Content starts

-- pv_equiv track=rewrite | github.com/atconeyisland/Cascade | src/cascade_env/tasks/task3.py | is_resolved
-- ===== SOURCE A (Python) =====
-- CORRECT_RUNBOOK = "network-runbook"
--
-- CORRECT_INVESTIGATION = "network"
--
-- CORRECT_STEPS = [
--     "failover inventory-service",
--     "failover order-service",
--     "failover notification-service"
-- ]
--
-- def is_resolved(steps_taken: list) -> bool:
--     steps_lower = [s.lower() for s in steps_taken]
--     has_correct_runbook = any(CORRECT_RUNBOOK in s for s in steps_lower)
--     has_investigation = any(
--         CORRECT_INVESTIGATION in s for s in steps_lower
--     )
--     has_fix = any(
--         any(correct in s for correct in CORRECT_STEPS)
--         for s in steps_lower
--     )
--     has_escalation = any("escalate_to_human" in s for s in steps_lower)
--     return has_correct_runbook and has_investigation and has_fix and has_escalation
-- ===== SOURCE B (Python) =====
-- CORRECT_RUNBOOK = "network-runbook"
-- CORRECT_INVESTIGATION = "network"
-- CORRECT_STEPS = [
--     "failover inventory-service",
--     "failover order-service",
--     "failover notification-service"
-- ]
--
-- def is_resolved(steps_taken: list) -> bool:
--     runbook = investigation = fix = escalation = False
--     for step in steps_taken:
--         s = step.lower()
--         runbook = runbook or CORRECT_RUNBOOK in s
--         investigation = investigation or CORRECT_INVESTIGATION in s
--         fix = fix or any(correct in s for correct in CORRECT_STEPS)
--         escalation = escalation or "escalate_to_human" in s
--         if runbook and investigation and fix and escalation:
--             break
--     return runbook and investigation and fix and escalation
-- ===== Notes on version B (the rewrite author's own statement) =====
-- stated objective: alternative
-- what changed: Replaces four separate any()-scans over a pre-built lowered copy of the list with one single-pass loop that lowercases each step once, ORs the four substring tests into running flags, and breaks early once all four are satisfied.
import Mathlib
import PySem

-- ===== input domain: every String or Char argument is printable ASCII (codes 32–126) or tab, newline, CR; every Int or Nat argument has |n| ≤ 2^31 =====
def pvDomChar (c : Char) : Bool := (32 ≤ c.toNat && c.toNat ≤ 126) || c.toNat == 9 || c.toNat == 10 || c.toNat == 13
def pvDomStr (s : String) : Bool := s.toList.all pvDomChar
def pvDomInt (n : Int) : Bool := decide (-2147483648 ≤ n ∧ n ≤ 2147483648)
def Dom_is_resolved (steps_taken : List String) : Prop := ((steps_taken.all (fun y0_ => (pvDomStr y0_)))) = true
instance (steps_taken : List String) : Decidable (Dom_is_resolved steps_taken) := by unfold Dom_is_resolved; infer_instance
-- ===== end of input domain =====

-- B is a single-pass loop with four running flags and an early break, instead of A's
-- four separate any() scans over a pre-built lowered list; same results, alternative structure.

def CORRECT_RUNBOOK : String := "network-runbook"
def CORRECT_INVESTIGATION : String := "network"
def CORRECT_STEPS : List String := [
  "failover inventory-service",
  "failover order-service",
  "failover notification-service"]

-- ===== PORT A =====
def is_resolved (steps_taken : List String) : Bool :=
  let steps_lower := steps_taken.map (fun s => PySem.Str.lower s)
  let has_correct_runbook := steps_lower.any (fun s => PySem.Str.isIn CORRECT_RUNBOOK s)
  let has_investigation := steps_lower.any (fun s => PySem.Str.isIn CORRECT_INVESTIGATION s)
  let has_fix := steps_lower.any (fun s => CORRECT_STEPS.any (fun correct => PySem.Str.isIn correct s))
  let has_escalation := steps_lower.any (fun s => PySem.Str.isIn "escalate_to_human" s)
  has_correct_runbook && has_investigation && has_fix && has_escalation

-- ===== PORT B =====
-- loop of Source B: four flags threaded through the recursion, early break when all hold
def isResolvedLoop : List String → Bool → Bool → Bool → Bool → Bool
  | [], r, i, f, e => r && i && f && e
  | step :: rest, r, i, f, e =>
    let s := PySem.Str.lower step
    let r := r || PySem.Str.isIn CORRECT_RUNBOOK s
    let i := i || PySem.Str.isIn CORRECT_INVESTIGATION s
    let f := f || CORRECT_STEPS.any (fun correct => PySem.Str.isIn correct s)
    let e := e || PySem.Str.isIn "escalate_to_human" s
    if r && i && f && e then r && i && f && e
    else isResolvedLoop rest r i f e

def is_resolved_alt (steps_taken : List String) : Bool :=
  isResolvedLoop steps_taken false false false false

-- ===== PRECONDITION & SPEC =====
def Spec_is_resolved (steps_taken : List String) (out : Bool) : Prop := out = is_resolved_alt steps_taken
instance (steps_taken : List String) (out : Bool) : Decidable (Spec_is_resolved steps_taken out) := by unfold Spec_is_resolved; infer_instance

-- ===== CLAIM (what is proved, stated in full; the proofs are below) =====
def Claim_equal_is_resolved : Prop := ∀ (steps_taken : List String), Dom_is_resolved steps_taken → Spec_is_resolved steps_taken (is_resolved steps_taken)

-- ===== LEMMAS AND PROOFS =====

theorem isResolvedLoop_eq (xs : List String) (r i f e : Bool) :
    isResolvedLoop xs r i f e =
      ((r || xs.any (fun s => PySem.Str.isIn CORRECT_RUNBOOK (PySem.Str.lower s))) &&
       (i || xs.any (fun s => PySem.Str.isIn CORRECT_INVESTIGATION (PySem.Str.lower s))) &&
       (f || xs.any (fun s => CORRECT_STEPS.any (fun c => PySem.Str.isIn c (PySem.Str.lower s)))) &&
       (e || xs.any (fun s => PySem.Str.isIn "escalate_to_human" (PySem.Str.lower s)))) := by
  induction xs generalizing r i f e with
  | nil => simp [isResolvedLoop]
  | cons x rest ih =>
    simp only [isResolvedLoop, List.any_cons]
    split
    · rename_i h
      simp only [Bool.and_eq_true] at h
      obtain ⟨⟨⟨hr, hi⟩, hf⟩, he⟩ := h
      simp only [Bool.or_eq_true] at hr hi hf he
      simp at hr hi hf he
      rcases hr with hr|hr <;> rcases hi with hi|hi <;> rcases hf with hf|hf <;>
        rcases he with he|he <;> simp [hr, hi, hf, he] <;>
        simp [List.any_eq_true.mpr hf]
    · rw [ih]
      simp [Bool.or_assoc]

theorem is_resolved_spec : Claim_equal_is_resolved := by
  intro steps _
  unfold Spec_is_resolved is_resolved is_resolved_alt
  rw [isResolvedLoop_eq]
  simp [List.any_map, Function.comp_def]
-- pv_equiv track=rewrite | github.com/ksamaarora/vCISO | vciso-backend/app/services/gap_analyzer.py | _extract_plan_sections
-- ===== SOURCE A (Python) =====
-- from typing import List, Dict, Any
--
-- def _extract_plan_sections(plan_markdown: str) -> Dict[str, str]:
--     """Extract sections from Markdown plan (naive implementation)"""
--     sections = {}
--     current_section = None
--     current_content = []
--
--     for line in plan_markdown.split("\n"):
--         # Check if line is a header (starts with ##)
--         if line.startswith("## "):
--             # Save previous section
--             if current_section:
--                 sections[current_section] = "\n".join(current_content)
--
--             # Start new section
--             current_section = line.replace("##", "").strip()
--             current_content = []
--         else:
--             if current_section:
--                 current_content.append(line)
--
--     # Save last section
--     if current_section:
--         sections[current_section] = "\n".join(current_content)
--
--     return sections
-- ===== SOURCE B (Python) =====
-- def _extract_plan_sections(plan_markdown: str):
--     """Locate all markdown header lines first, then slice the content between
--     consecutive headers; skips headers whose name strips to empty while
--     still letting them act as boundaries (as in A)."""
--     lines = plan_markdown.split("\n")
--     header_idxs = [i for i, line in enumerate(lines) if line.startswith("## ")]
--     sections = {}
--     for k, i in enumerate(header_idxs):
--         name = lines[i].replace("##", "").strip()
--         if name:
--             end = header_idxs[k + 1] if k + 1 < len(header_idxs) else len(lines)
--             sections[name] = "\n".join(lines[i + 1:end])
--     return sections
-- ===== Notes on version B (the rewrite author's own statement) =====
-- stated objective: alternative
-- what changed: Replaces A's stateful line-by-line accumulation (current section + growing content buffer) with a two-phase decomposition: first collect the indices of all header lines, then slice the lines between consecutive header indices and join each slice as that section's content.
import Mathlib
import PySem

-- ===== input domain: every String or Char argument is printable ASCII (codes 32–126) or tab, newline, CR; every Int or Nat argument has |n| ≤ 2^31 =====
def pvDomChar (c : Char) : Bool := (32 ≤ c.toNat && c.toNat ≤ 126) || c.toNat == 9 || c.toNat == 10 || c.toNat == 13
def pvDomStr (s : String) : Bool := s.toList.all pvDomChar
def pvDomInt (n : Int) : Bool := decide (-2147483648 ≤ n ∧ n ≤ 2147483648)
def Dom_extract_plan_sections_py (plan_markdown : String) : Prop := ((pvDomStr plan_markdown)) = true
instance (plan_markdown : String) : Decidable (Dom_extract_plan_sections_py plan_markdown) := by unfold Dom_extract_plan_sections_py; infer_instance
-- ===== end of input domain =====

-- B replaces A's stateful line-by-line accumulator with a locate-the-headers-then-slice-between-them
-- decomposition (same cost, different structure); return values proved equal on all inputs.

-- ===== PORT A =====
-- helpers shared verbatim by both Pythons: the header test and the name computation
def pvIsH (line : String) : Bool := PySem.Str.startswith line "## "
def pvNameOf (line : String) : String := PySem.Str.strip (PySem.Str.replace line "##" "")
-- Python truthiness of current_section (None or a string): true iff a nonempty string
def pvTruthy (o : Option String) : Bool := o.getD "" != ""
-- "if current_section: sections[current_section] = '\n'.join(current_content)"
def pvFlush (d : PySem.Dict String String) (cur : Option String) (content : List String) :
    PySem.Dict String String :=
  if pvTruthy cur then d.insert (cur.getD "") (PySem.Str.join "\n" content) else d
-- one iteration of A's for-loop over the lines
def pvStepA (st : PySem.Dict String String × Option String × List String) (line : String) :
    PySem.Dict String String × Option String × List String :=
  if pvIsH line then (pvFlush st.1 st.2.1 st.2.2, some (pvNameOf line), ([] : List String))
  else if pvTruthy st.2.1 then (st.1, st.2.1, st.2.2 ++ [line]) else st

def extract_plan_sections_py (plan_markdown : String) : List (String × String) :=
  let lines := (PySem.Str.split? plan_markdown "\n").getD []
  let st := lines.foldl pvStepA (PySem.Dict.empty, none, ([] : List String))
  (pvFlush st.1 st.2.1 st.2.2).items

-- ===== PORT B =====
-- "[i for i, line in enumerate(lines) if line.startswith('## ')]"; the getD default is never
-- read since every i < lines.length
def pvHeaders (lines : List String) : List Nat :=
  (List.range lines.length).filter (fun i => pvIsH (lines.getD i ""))
-- B's for-loop over the header indices; lines[i+1:end] is exact as drop/take on these
-- in-range natural indices (PySem.List.slice_natCast)
def pvBGo (lines : List String) : List Nat → PySem.Dict String String → PySem.Dict String String
  | [], d => d
  | i :: rest, d =>
      let name := pvNameOf (lines.getD i "")
      let d' := if name ≠ "" then
          let e := rest.headD lines.length
          d.insert name (PySem.Str.join "\n" ((lines.drop (i+1)).take (e - (i+1))))
        else d
      pvBGo lines rest d'

def extract_plan_sections_py_alt (plan_markdown : String) : List (String × String) :=
  let lines := (PySem.Str.split? plan_markdown "\n").getD []
  (pvBGo lines (pvHeaders lines) PySem.Dict.empty).items

-- ===== PRECONDITION & SPEC =====
def Spec_extract_plan_sections_py (plan_markdown : String) (out : List (String × String)) : Prop := out = extract_plan_sections_py_alt plan_markdown
instance (plan_markdown : String) (out : List (String × String)) : Decidable (Spec_extract_plan_sections_py plan_markdown out) := by unfold Spec_extract_plan_sections_py; infer_instance

-- ===== CLAIM (what is proved, stated in full; the proofs are below) =====
def Claim_equal_extract_plan_sections_py : Prop := ∀ (plan_markdown : String), Dom_extract_plan_sections_py plan_markdown → Spec_extract_plan_sections_py plan_markdown (extract_plan_sections_py plan_markdown)

-- ===== LEMMAS AND PROOFS =====

theorem pvFlush_falsy (d : PySem.Dict String String) (cur : Option String)
    (content : List String) (h : pvTruthy cur = false) : pvFlush d cur content = d := by
  simp [pvFlush, h]

theorem pvBGo_shift (x : String) (ls : List String) :
    ∀ (idxs : List Nat) (d : PySem.Dict String String),
      pvBGo (x :: ls) (idxs.map (· + 1)) d = pvBGo ls idxs d := by
  intro idxs
  induction idxs with
  | nil => intro d; rfl
  | cons i rest ih =>
      intro d
      have he : ((rest.map (· + 1)).headD ((x :: ls).length)) = rest.headD ls.length + 1 := by
        cases rest <;> simp
      simp only [List.map_cons, pvBGo, List.getD_cons_succ, he]
      have hdrop : (x :: ls).drop (i + 1 + 1) = ls.drop (i + 1) := rfl
      have harith : rest.headD ls.length + 1 - (i + 1 + 1) = rest.headD ls.length - (i + 1) := by
        omega
      rw [hdrop, harith, ih]

theorem pvHeaders_cons (x : String) (ls : List String) :
    pvHeaders (x :: ls) = (if pvIsH x then [0] else []) ++ (pvHeaders ls).map (· + 1) := by
  simp only [pvHeaders, List.length_cons, List.range_succ_eq_map, List.filter_cons,
    List.getD_cons_zero, List.filter_map]
  cases h : pvIsH x <;>
    simp [Function.comp_def, Nat.succ_eq_add_one]

theorem pvHeaders_cons_true (x : String) (ls : List String) (hx : pvIsH x = true) :
    pvHeaders (x :: ls) = 0 :: (pvHeaders ls).map (· + 1) := by
  rw [pvHeaders_cons, hx]; rfl

theorem pvHeaders_cons_false (x : String) (ls : List String) (hx : pvIsH x = false) :
    pvHeaders (x :: ls) = (pvHeaders ls).map (· + 1) := by
  rw [pvHeaders_cons, hx]; rfl

theorem headD_map_succ (h : List Nat) (n : Nat) :
    (h.map (· + 1)).headD (n + 1) = h.headD n + 1 := by
  cases h <;> simp

theorem pvMain : ∀ (ls : List String) (d : PySem.Dict String String) (cur : Option String)
    (content : List String),
    (let st := ls.foldl pvStepA (d, cur, content); pvFlush st.1 st.2.1 st.2.2)
      = pvBGo ls (pvHeaders ls)
          (pvFlush d cur (content ++ ls.take ((pvHeaders ls).headD ls.length))) := by
  intro ls
  induction ls with
  | nil => intro d cur content; simp [pvHeaders, pvBGo]
  | cons x ls ih =>
      intro d cur content
      cases hx : pvIsH x with
      | true =>
          rw [pvHeaders_cons_true x ls hx]
          have hstep : pvStepA (d, cur, content) x
              = (pvFlush d cur content, some (pvNameOf x), ([] : List String)) := by
            simp [pvStepA, hx]
          simp only [List.foldl_cons, hstep]
          rw [ih]
          simp only [List.headD_cons, List.take_zero, List.append_nil, List.nil_append, pvBGo,
            List.getD_cons_zero, List.length_cons, List.drop_succ_cons, List.drop_zero]
          rw [headD_map_succ _ ls.length, pvBGo_shift]
          have harith : (pvHeaders ls).headD ls.length + 1 - (0 + 1)
              = (pvHeaders ls).headD ls.length := by omega
          rw [harith]
          by_cases hn : pvNameOf x = ""
          · simp [pvFlush, pvTruthy, hn]
          · simp [pvFlush, pvTruthy, hn]
      | false =>
          rw [pvHeaders_cons_false x ls hx]
          simp only [List.length_cons]
          rw [headD_map_succ _ ls.length, pvBGo_shift]
          cases hc : pvTruthy cur with
          | true =>
              have hstep : pvStepA (d, cur, content) x = (d, cur, content ++ [x]) := by
                simp [pvStepA, hx, hc]
              simp only [List.foldl_cons, hstep]
              rw [ih]
              have htake : List.take ((pvHeaders ls).headD ls.length + 1) (x :: ls)
                  = x :: List.take ((pvHeaders ls).headD ls.length) ls := rfl
              rw [htake]
              simp only [List.append_assoc, List.singleton_append]
          | false =>
              have hstep : pvStepA (d, cur, content) x = (d, cur, content) := by
                simp [pvStepA, hx, hc]
              simp only [List.foldl_cons, hstep]
              rw [ih]
              rw [pvFlush_falsy _ _ _ hc, pvFlush_falsy _ _ _ hc]

theorem pvPorts_eq (plan_markdown : String) :
    extract_plan_sections_py plan_markdown = extract_plan_sections_py_alt plan_markdown := by
  have h := pvMain ((PySem.Str.split? plan_markdown "\n").getD []) PySem.Dict.empty none []
  simp only [List.nil_append] at h
  rw [pvFlush_falsy PySem.Dict.empty none _ rfl] at h
  exact congrArg PySem.Dict.items h

-- ===== VERDICT (by name: the statement is the Claim_ definition above) =====
theorem extract_plan_sections_py_spec : Claim_equal_extract_plan_sections_py :=
  fun plan_markdown _ => pvPorts_eq plan_markdown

Content ends

> **Exercise instructions**
In the records above, find the line with "let e := rest.headD lines.length"; write out exactly that line and each one after it, stopping after the line with "def Spec_extract_plan_sections_py (plan_markdown".

> **Task output**
          let e := rest.headD lines.length
          d.insert name (PySem.Str.join "\n" ((lines.drop (i+1)).take (e - (i+1))))
        else d
      pvBGo lines rest d'

def extract_plan_sections_py_alt (plan_markdown : String) : List (String × String) :=
  let lines := (PySem.Str.split? plan_markdown "\n").getD []
  (pvBGo lines (pvHeaders lines) PySem.Dict.empty).items

-- ===== PRECONDITION & SPEC =====
def Spec_extract_plan_sections_py (plan_markdown : String) (out : List (String × String)) : Prop := out = extract_plan_sections_py_alt plan_markdown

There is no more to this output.